Always remorseful but, with absolutely no justification or excuse, a repeat offender. I engaged in sex with prostitutes. Always ashamed and sorry but then I would commit the same transgression.

I married in my 30s. I am a drinker and that progressed into alcoholism. In my 50s, my old behavior returned - again, no excuses, no blaming it on drinking or anything else - and it led to the dissolution of my marriage. A tragedy. I hurt terribly a woman who loved me and deprived our adopted son of a mother and father raising him together.

I have tried to get sober for the past two years after the initial separation and am still trying. But I have still participated in my old behavior from time to time and this is just plain and simple adultery. I am in a deep depression for sometime now as I have lost everything due to my selfish behavior and see my life as hopeless.

My question, am I beyond redemption? I've always believed that God would always forgive us and afford us his grace and have encouraged others to believe the same. I want to live again, purposely and to count and be counted on. Thank you. -- B

A: Dear troubled B,

 

You are never hidden from God’s grace. You have just temporarily hidden your own courage. That courage awaits your understanding of why you keep failing. Understanding this is the key to creating a new life where you will not fail again. Just as you need God’s help to achieve salvation from the effects of sin, you also will need other people’s help to help you distance yourself from the causes of sin.

I would suggest that you seek the help of a competent therapist and work with that person to gain insight into your life and your fears. I am also a big supporter of AA and other 12-step programs because they are all supportive of the role that faith plays in mental and physical health.

Find a good support group near you and get a sponsor who understands you and is strong enough to confront your excuses with the truth.

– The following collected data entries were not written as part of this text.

-- pv_equiv track=rewrite | github.com/dongwoo-john-ku/leakapp-rfid-python-mbTcp | uInterfaceUhfMultiReading.py | boolean_def
-- ===== SOURCE A (Python) =====
-- def boolean_def(word):
--     data = []
--     b = 1
--     for i in range(0, 16):
--         if word & (b<<i) == 0:
--             data.append("False")
--         else:
--             data.append("True")
--     return data
-- ===== SOURCE B (Python) =====
-- # Per-nibble lookup table: entry k lists bits 0..3 of k ("True"/"False"), LSB first.
-- _NIBBLE = [
--     ["False", "False", "False", "False"],
--     ["True", "False", "False", "False"],
--     ["False", "True", "False", "False"],
--     ["True", "True", "False", "False"],
--     ["False", "False", "True", "False"],
--     ["True", "False", "True", "False"],
--     ["False", "True", "True", "False"],
--     ["True", "True", "True", "False"],
--     ["False", "False", "False", "True"],
--     ["True", "False", "False", "True"],
--     ["False", "True", "False", "True"],
--     ["True", "True", "False", "True"],
--     ["False", "False", "True", "True"],
--     ["True", "False", "True", "True"],
--     ["False", "True", "True", "True"],
--     ["True", "True", "True", "True"],
-- ]
--
--
-- def boolean_def(word):
--     n = word & 0xFFFF
--     out = []
--     for shift in (0, 4, 8, 12):
--         out += _NIBBLE[(n >> shift) & 0xF]
--     return out
-- ===== Notes on version B (the rewrite author's own statement) =====
-- stated objective: alternative
-- what changed: B replaces A's per-bit mask-and-test loop over all bit positions with a precomputed nibble lookup table: the word is masked to its low two bytes once, split into four nibbles, and each nibble's four-string row is read from the table and concatenated.
import Mathlib
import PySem

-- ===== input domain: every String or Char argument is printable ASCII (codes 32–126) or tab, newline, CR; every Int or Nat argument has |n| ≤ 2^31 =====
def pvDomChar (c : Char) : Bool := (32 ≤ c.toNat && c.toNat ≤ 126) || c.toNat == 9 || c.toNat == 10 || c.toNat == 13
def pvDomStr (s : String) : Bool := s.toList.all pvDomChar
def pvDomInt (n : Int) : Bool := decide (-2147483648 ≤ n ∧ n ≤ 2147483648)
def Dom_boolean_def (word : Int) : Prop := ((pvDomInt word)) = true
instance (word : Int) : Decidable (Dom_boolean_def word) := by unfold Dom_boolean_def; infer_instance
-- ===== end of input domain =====

-- B replaces A's 16-iteration per-bit mask-and-test loop by a precomputed 16-entry nibble
-- lookup table: mask the word to 16 bits once, split it into four nibbles, concatenate the
-- table rows; alternative algorithm, same cost.

-- ===== PORT A =====
-- for i in range(0,16): append "False" if word & (1<<i) == 0 else "True"
-- (Int.shiftLeft is Python's << for the nonnegative shift amounts that occur here)
def boolean_def (word : Int) : List String :=
  (PySem.List.pyRange 0 16 1).foldl
    (fun data i =>
      data ++ [if PySem.Int.band word (Int.shiftLeft 1 i.toNat) = 0 then "False" else "True"])
    []

-- ===== PORT B =====
-- the literal _NIBBLE table of Source B (row k = bits 0..3 of k, LSB first)
def bdNibble : List (List String) :=
  [ ["False", "False", "False", "False"],
    ["True", "False", "False", "False"],
    ["False", "True", "False", "False"],
    ["True", "True", "False", "False"],
    ["False", "False", "True", "False"],
    ["True", "False", "True", "False"],
    ["False", "True", "True", "False"],
    ["True", "True", "True", "False"],
    ["False", "False", "False", "True"],
    ["True", "False", "False", "True"],
    ["False", "True", "False", "True"],
    ["True", "True", "False", "True"],
    ["False", "False", "True", "True"],
    ["True", "False", "True", "True"],
    ["False", "True", "True", "True"],
    ["True", "True", "True", "True"] ]

-- n = word & 0xFFFF; for shift in (0,4,8,12): out += _NIBBLE[(n >> shift) & 0xF]
-- (Int's '>>>' is Python's >> ; the index is always 0..15, so getD never hits its default)
def boolean_def_alt (word : Int) : List String :=
  let n := PySem.Int.band word 65535
  ([0, 4, 8, 12] : List Nat).foldl
    (fun out (shift : Nat) => out ++ bdNibble.getD (PySem.Int.band (n >>> shift) 15).toNat [])
    []

-- ===== PRECONDITION & SPEC =====
def Spec_boolean_def (word : Int) (out : List String) : Prop := out = boolean_def_alt word
instance (word : Int) (out : List String) : Decidable (Spec_boolean_def word out) := by unfold Spec_boolean_def; infer_instance

-- ===== CLAIM (what is proved, stated in full; the proofs are below) =====
def Claim_equal_boolean_def : Prop := ∀ (word : Int), Dom_boolean_def word → Spec_boolean_def word (boolean_def word)

-- ===== LEMMAS AND PROOFS =====

-- appending singletons in a foldl is mapping
theorem foldl_append_singleton {α β : Type} (f : α → β) (l : List α) (init : List β) :
    l.foldl (fun acc x => acc ++ [f x]) init = init ++ l.map f := by
  induction l generalizing init with
  | nil => simp
  | cons x xs ih => simp [List.foldl, ih]

-- the masked word is a 16-bit natural whose bits are exactly A's bit tests
theorem band_mask_bits (word : Int) :
    ∃ m : Nat, m < 65536 ∧ PySem.Int.band word 65535 = (m : Int) ∧
      ∀ i : Nat, i < 16 →
        (PySem.Int.band word (Int.shiftLeft 1 i) = 0 ↔ m.testBit i = false) := by
  have hsh : ∀ i : Nat, Int.shiftLeft 1 i = ((2 ^ i : Nat) : Int) := by
    intro i; simp [Int.shiftLeft, Nat.shiftLeft_eq]
  by_cases hw : 0 ≤ word
  · refine ⟨word.toNat &&& 65535, ?_, ?_, ?_⟩
    · have : word.toNat &&& 65535 = word.toNat % 65536 := by
        have := Nat.and_two_pow_sub_one_eq_mod word.toNat 16
        norm_num at this; exact this
      omega
    · rw [PySem.Int.band_of_nonneg hw (by norm_num)]
      norm_num
      congr 1
    · intro i hi
      rw [hsh i, PySem.Int.band_of_nonneg hw (by positivity), Int.toNat_natCast,
        Nat.and_two_pow]
      have hmask : word.toNat &&& 65535 = word.toNat % 65536 := by
        have := Nat.and_two_pow_sub_one_eq_mod word.toNat 16
        norm_num at this; exact this
      have h3 : (word.toNat &&& 65535).testBit i = word.toNat.testBit i := by
        rw [hmask]
        have h16 : (65536 : Nat) = 2 ^ 16 := by norm_num
        rw [h16, Nat.testBit_mod_two_pow]
        simp [hi]
      rw [h3]
      rcases hb : word.toNat.testBit i with _ | _ <;> simp
  · have hwneg : word < 0 := by omega
    set y : Nat := (-word - 1).toNat with hy
    have hband : ∀ b : Int, 0 ≤ b →
        PySem.Int.band word b = ((b.toNat - (b.toNat &&& y) : Nat) : Int) := by
      intro b hb
      simp [PySem.Int.band, hw, hb, hy]
    have hr : (65535 &&& y) = y % 65536 := by
      rw [Nat.and_comm]
      have := Nat.and_two_pow_sub_one_eq_mod y 16
      norm_num at this; exact this
    have hlt : y % 65536 < 2 ^ 16 := by omega
    have hyb : (y % 65536).testBit = fun i => if i < 16 then y.testBit i else false := by
      funext i
      have h16 : (65536 : Nat) = 2 ^ 16 := by norm_num
      rw [h16, Nat.testBit_mod_two_pow]
      by_cases h : i < 16 <;> simp [h]
    have hm : ∀ i : Nat, i < 16 →
        (65535 - (65535 &&& y)).testBit i = !(y.testBit i) := by
      intro i hi
      rw [hr]
      have he : (65535 : Nat) - y % 65536 = 2 ^ 16 - (y % 65536 + 1) := by omega
      rw [he, Nat.testBit_two_pow_sub_succ hlt]
      rw [hyb]
      simp [hi]
    refine ⟨65535 - (65535 &&& y), by omega, ?_, ?_⟩
    · have := hband 65535 (by norm_num)
      simpa using this
    · intro i hi
      rw [hsh i, hband _ (by positivity), Int.toNat_natCast, Nat.two_pow_and, hm i hi]
      have hp : 0 < 2 ^ i := Nat.two_pow_pos i
      constructor
      · intro h0
        have h1 : ((2 ^ i - 2 ^ i * (y.testBit i).toNat : Nat) : Int) = 0 := h0
        have h2 : 2 ^ i - 2 ^ i * (y.testBit i).toNat = 0 := by exact_mod_cast h1
        rcases hb : y.testBit i with _ | _
        · rw [hb] at h2; simp at h2
        · simp
      · intro hmf
        have hb : y.testBit i = true := by
          rcases hb : y.testBit i with _ | _
          · rw [hb] at hmf; simp at hmf
          · rfl
        rw [hb]
        norm_num

-- a nibble's table row lists its four bits
theorem bdNibble_row (k : Nat) (hk : k < 16) :
    bdNibble.getD k [] =
      (List.range 4).map (fun i => if k.testBit i = false then "False" else "True") := by
  interval_cases k <;> decide

-- B on the masked natural reads off the sixteen bits
theorem alt_eq_map (m : Nat) :
    ([0, 4, 8, 12] : List Nat).foldl
        (fun out (shift : Nat) =>
          out ++ bdNibble.getD (PySem.Int.band ((m : Int) >>> shift) 15).toNat [])
        ([] : List String) =
      (List.range 16).map (fun i => if m.testBit i = false then "False" else "True") := by
  have hval : ∀ s : Nat, (PySem.Int.band ((m : Int) >>> s) 15).toNat = (m >>> s) &&& 15 := by
    intro s
    have h1 : ((m : Int) >>> s) = ((m >>> s : Nat) : Int) := by
      simp [Int.shiftRight_eq_div_pow, Nat.shiftRight_eq_div_pow]
    rw [h1, show (15 : Int) = ((15 : Nat) : Int) from rfl, PySem.Int.band_natCast,
      Int.toNat_natCast]
  have hlt : ∀ s : Nat, (m >>> s) &&& 15 < 16 := by
    intro s
    have := Nat.and_le_right (n := m >>> s) (m := 15)
    omega
  have hbit : ∀ s i : Nat, i < 4 → ((m >>> s) &&& 15).testBit i = m.testBit (s + i) := by
    intro s i hi
    rw [Nat.testBit_and, Nat.testBit_shiftRight]
    have h15 : Nat.testBit 15 i = true := by interval_cases i <;> decide
    simp [h15]
  simp only [List.foldl_cons, List.foldl_nil, List.nil_append]
  rw [hval 0, hval 4, hval 8, hval 12, bdNibble_row _ (hlt 0), bdNibble_row _ (hlt 4),
    bdNibble_row _ (hlt 8), bdNibble_row _ (hlt 12)]
  have hrange4 : List.range 4 = [0, 1, 2, 3] := by decide
  have hrange16 : List.range 16 = [0,1,2,3,4,5,6,7,8,9,10,11,12,13,14,15] := by decide
  simp only [hrange4, hrange16, List.map_cons, List.map_nil, List.nil_append,
    List.cons_append]
  rw [hbit 0 0 (by norm_num), hbit 0 1 (by norm_num), hbit 0 2 (by norm_num), hbit 0 3 (by norm_num), hbit 4 0 (by norm_num), hbit 4 1 (by norm_num), hbit 4 2 (by norm_num), hbit 4 3 (by norm_num), hbit 8 0 (by norm_num), hbit 8 1 (by norm_num), hbit 8 2 (by norm_num), hbit 8 3 (by norm_num), hbit 12 0 (by norm_num), hbit 12 1 (by norm_num), hbit 12 2 (by norm_num), hbit 12 3 (by norm_num)]

-- ===== VERDICT (by name: the statement is the Claim_ definition above) =====
theorem boolean_def_spec : Claim_equal_boolean_def := by
  intro word _
  unfold Spec_boolean_def boolean_def boolean_def_alt
  obtain ⟨m, _, hmeq, hbit⟩ := band_mask_bits word
  simp only [hmeq, alt_eq_map]
  have hpr : PySem.List.pyRange 0 16 1 = (List.range 16).map Int.ofNat := by decide
  rw [hpr, foldl_append_singleton, List.nil_append, List.map_map]
  apply List.map_congr_left
  intro i hi
  have hi16 : i < 16 := List.mem_range.mp hi
  simp only [Function.comp_apply]
  have ht : (Int.ofNat i).toNat = i := rfl
  rw [ht]
  by_cases h : PySem.Int.band word (Int.shiftLeft 1 i) = 0
  · rw [if_pos h, if_pos ((hbit i hi16).mp h)]
  · rw [if_neg h, if_neg (fun hc => h ((hbit i hi16).mpr hc))]
-- pv_equiv track=rewrite | github.com/brenthompson2/AdventOfCode2020 | Day06/star2.py | parse_batch
-- ===== SOURCE A (Python) =====
-- def parse_batch(lines, i):
--     """
--     Get the characters mentioned by everyone in the group, while controling the index
--     """
--     # Create initial collection of chars
--     chars = []
--     line = lines[i].strip()
--     if not is_empty_line(line):
--         for char in line:
--             chars.append(char)
--
--     # Process remaining collections in group
--     i = i + 1
--     if i == len(lines):
--         return (chars, i)
--     line = lines[i].strip()
--     while not is_empty_line(line):
--         # Trim chars based on line
--         updated_chars = []
--         for char in chars:
--             if char in line:
--                 updated_chars.append(char)
--         chars = updated_chars
--
--         # Get next line
--         i = i + 1
--         if i == len(lines):
--             return (chars, i)
--         line = lines[i].strip()
--
--     i = i + 1
--     return (chars, i)
--
-- def is_empty_line(line):
--     """
--     Get whether or not the line is empty
--     https://stackoverflow.com/questions/7896495/python-how-to-check-if-a-line-is-an-empty-line
--     """
--     return line in ('\n', '\r\n', '')
-- ===== SOURCE B (Python) =====
-- def parse_batch(lines, i):
--     """Get the characters mentioned by everyone in the group, while controlling the index."""
--     tail = [line.strip() for line in lines[i:]]
--     first, rest = tail[0], tail[1:]
--     blank = rest.index('') + 1 if '' in rest else len(tail)
--     group = rest[:blank - 1]
--     chars = [c for c in first if all(c in line for line in group)]
--     return (chars, min(i + blank + 1, len(lines)))
-- ===== Notes on version B (the rewrite author's own statement) =====
-- stated objective: alternative
-- what changed: Replaces A's index-juggling rebuild-and-trim loop (chars list re-filtered once per scanned line, three return sites) by a slice-based decomposition: strip the suffix lines[i:] once, locate the blank separator with one index() lookup, take the group as a slice, and keep the first line's characters common to the group in a single comprehension.
-- intended difference: On negative start indices whose suffix lines[i+1:] contains no blank stripped line, A's absolute index increments wrap past the end and re-scan lines from the head of the list (further filtering the characters against unrelated earlier lines and deriving the returned index from that second scan), while B reads only the suffix lines[i:] and returns its group's common characters with the next index clamped to the list; reading only the suffix is the intended behaviour. — e.g. on parse_batch(["b", "ab"], -1): A returns (["b"], 2), B returns (["a", "b"], 1)
import Mathlib
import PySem

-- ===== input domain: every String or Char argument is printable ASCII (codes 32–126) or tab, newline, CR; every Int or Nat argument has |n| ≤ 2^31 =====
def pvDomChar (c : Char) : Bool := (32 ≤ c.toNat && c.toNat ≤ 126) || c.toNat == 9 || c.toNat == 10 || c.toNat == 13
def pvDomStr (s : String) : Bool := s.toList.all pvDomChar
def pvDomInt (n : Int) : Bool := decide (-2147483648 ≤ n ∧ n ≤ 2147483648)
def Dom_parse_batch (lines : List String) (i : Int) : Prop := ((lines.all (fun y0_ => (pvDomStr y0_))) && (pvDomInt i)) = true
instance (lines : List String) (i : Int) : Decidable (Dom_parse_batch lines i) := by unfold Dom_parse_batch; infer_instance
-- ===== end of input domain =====

-- B strips the suffix lines[i:] once, finds the blank separator with one index() lookup and
-- intersects the first line's characters with the sliced group (objective: alternative).

-- ===== PORT A =====
def is_empty_line (line : String) : Bool :=
  line == "\n" || line == "\r\n" || line == ""

-- A's while loop; j is the index BEFORE the 'i = i + 1' at the top of each round.
-- pyGet? = none is where the Python raises IndexError (outside Pre_).
def parse_batch_loop (lines : List String) (chars : List String) (j : Int) :
    List String × Int :=
  if j + 1 = (lines.length : Int) then (chars, j + 1)
  else
    match hget : PySem.List.pyGet? lines (j + 1) with
    | none => (chars, j + 1)   -- IndexError in Python; excluded by Pre_
    | some l =>
      let line := PySem.Str.strip l
      if is_empty_line line then (chars, j + 2)
      else
        parse_batch_loop lines
          (chars.filter (fun c => PySem.Str.isIn c line)) (j + 1)
termination_by ((lines.length : Int) - j).toNat
decreasing_by
  have : PySem.Raise.InRange lines.length (j + 1) := by
    by_contra hc
    rw [← PySem.List.pyGet?_eq_none_iff] at hc
    simp [hc] at hget
  unfold PySem.Raise.InRange at this
  omega

def parse_batch (lines : List String) (i : Int) : List String × Int :=
  match PySem.List.pyGet? lines i with
  | none => ([], i)            -- IndexError in Python; excluded by Pre_
  | some l0 =>
    let line := PySem.Str.strip l0
    let chars : List String :=
      if is_empty_line line then [] else line.toList.map (fun c => String.ofList [c])
    parse_batch_loop lines chars i

-- ===== PORT B =====
def parse_batch_alt (lines : List String) (i : Int) : List String × Int :=
  let tail := (PySem.List.slice lines (some i) none).map PySem.Str.strip
  match tail with
  | [] => ([], i)              -- tail[0] raises IndexError in Python; excluded by Pre_
  | first :: rest =>
    let blank : Int :=
      match PySem.List.index? rest "" with
      | some k => (k : Int) + 1                 -- '' in rest: rest.index('') + 1
      | none => (rest.length : Int) + 1         -- else len(tail)
    let group := PySem.List.slice rest none (some (blank - 1))
    let chars := (first.toList.filter
        (fun c => group.all (fun line => PySem.Str.isIn (String.ofList [c]) line))).map
        (fun c => String.ofList [c])
    (chars, min (i + blank + 1) (lines.length : Int))

-- ===== PRECONDITION & SPEC =====
-- Pre_ excludes exactly the inputs where Python A raises IndexError at lines[i].
def Pre_parse_batch (lines : List String) (i : Int) : Prop :=
  PySem.Raise.InRange lines.length i
instance (lines : List String) (i : Int) : Decidable (Pre_parse_batch lines i) := by
  unfold Pre_parse_batch; infer_instance

def pvWitness_parse_batch : List String × Int := (["ab", "b", "", "c"], 0)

The key to all this is realizing that you are not the only broken person in this world. The other broken ones who have gone before you will help, with prayer and repentance and God’s grace, to make you whole again.

While I was writing to you, dear B, this e-mail arrived from a woman named L. She wrote, “My father was a pioneering psychiatrist who practiced in Stamford, Connecticut, mainly during the ’40s and ’50s. He served during WWII, treating servicemen who suffered from ‘shell shock’ or ‘battle fatigue’, conditions now known as PTSD. Thank you for your kind attention. I never miss your weekly column in Newsday!”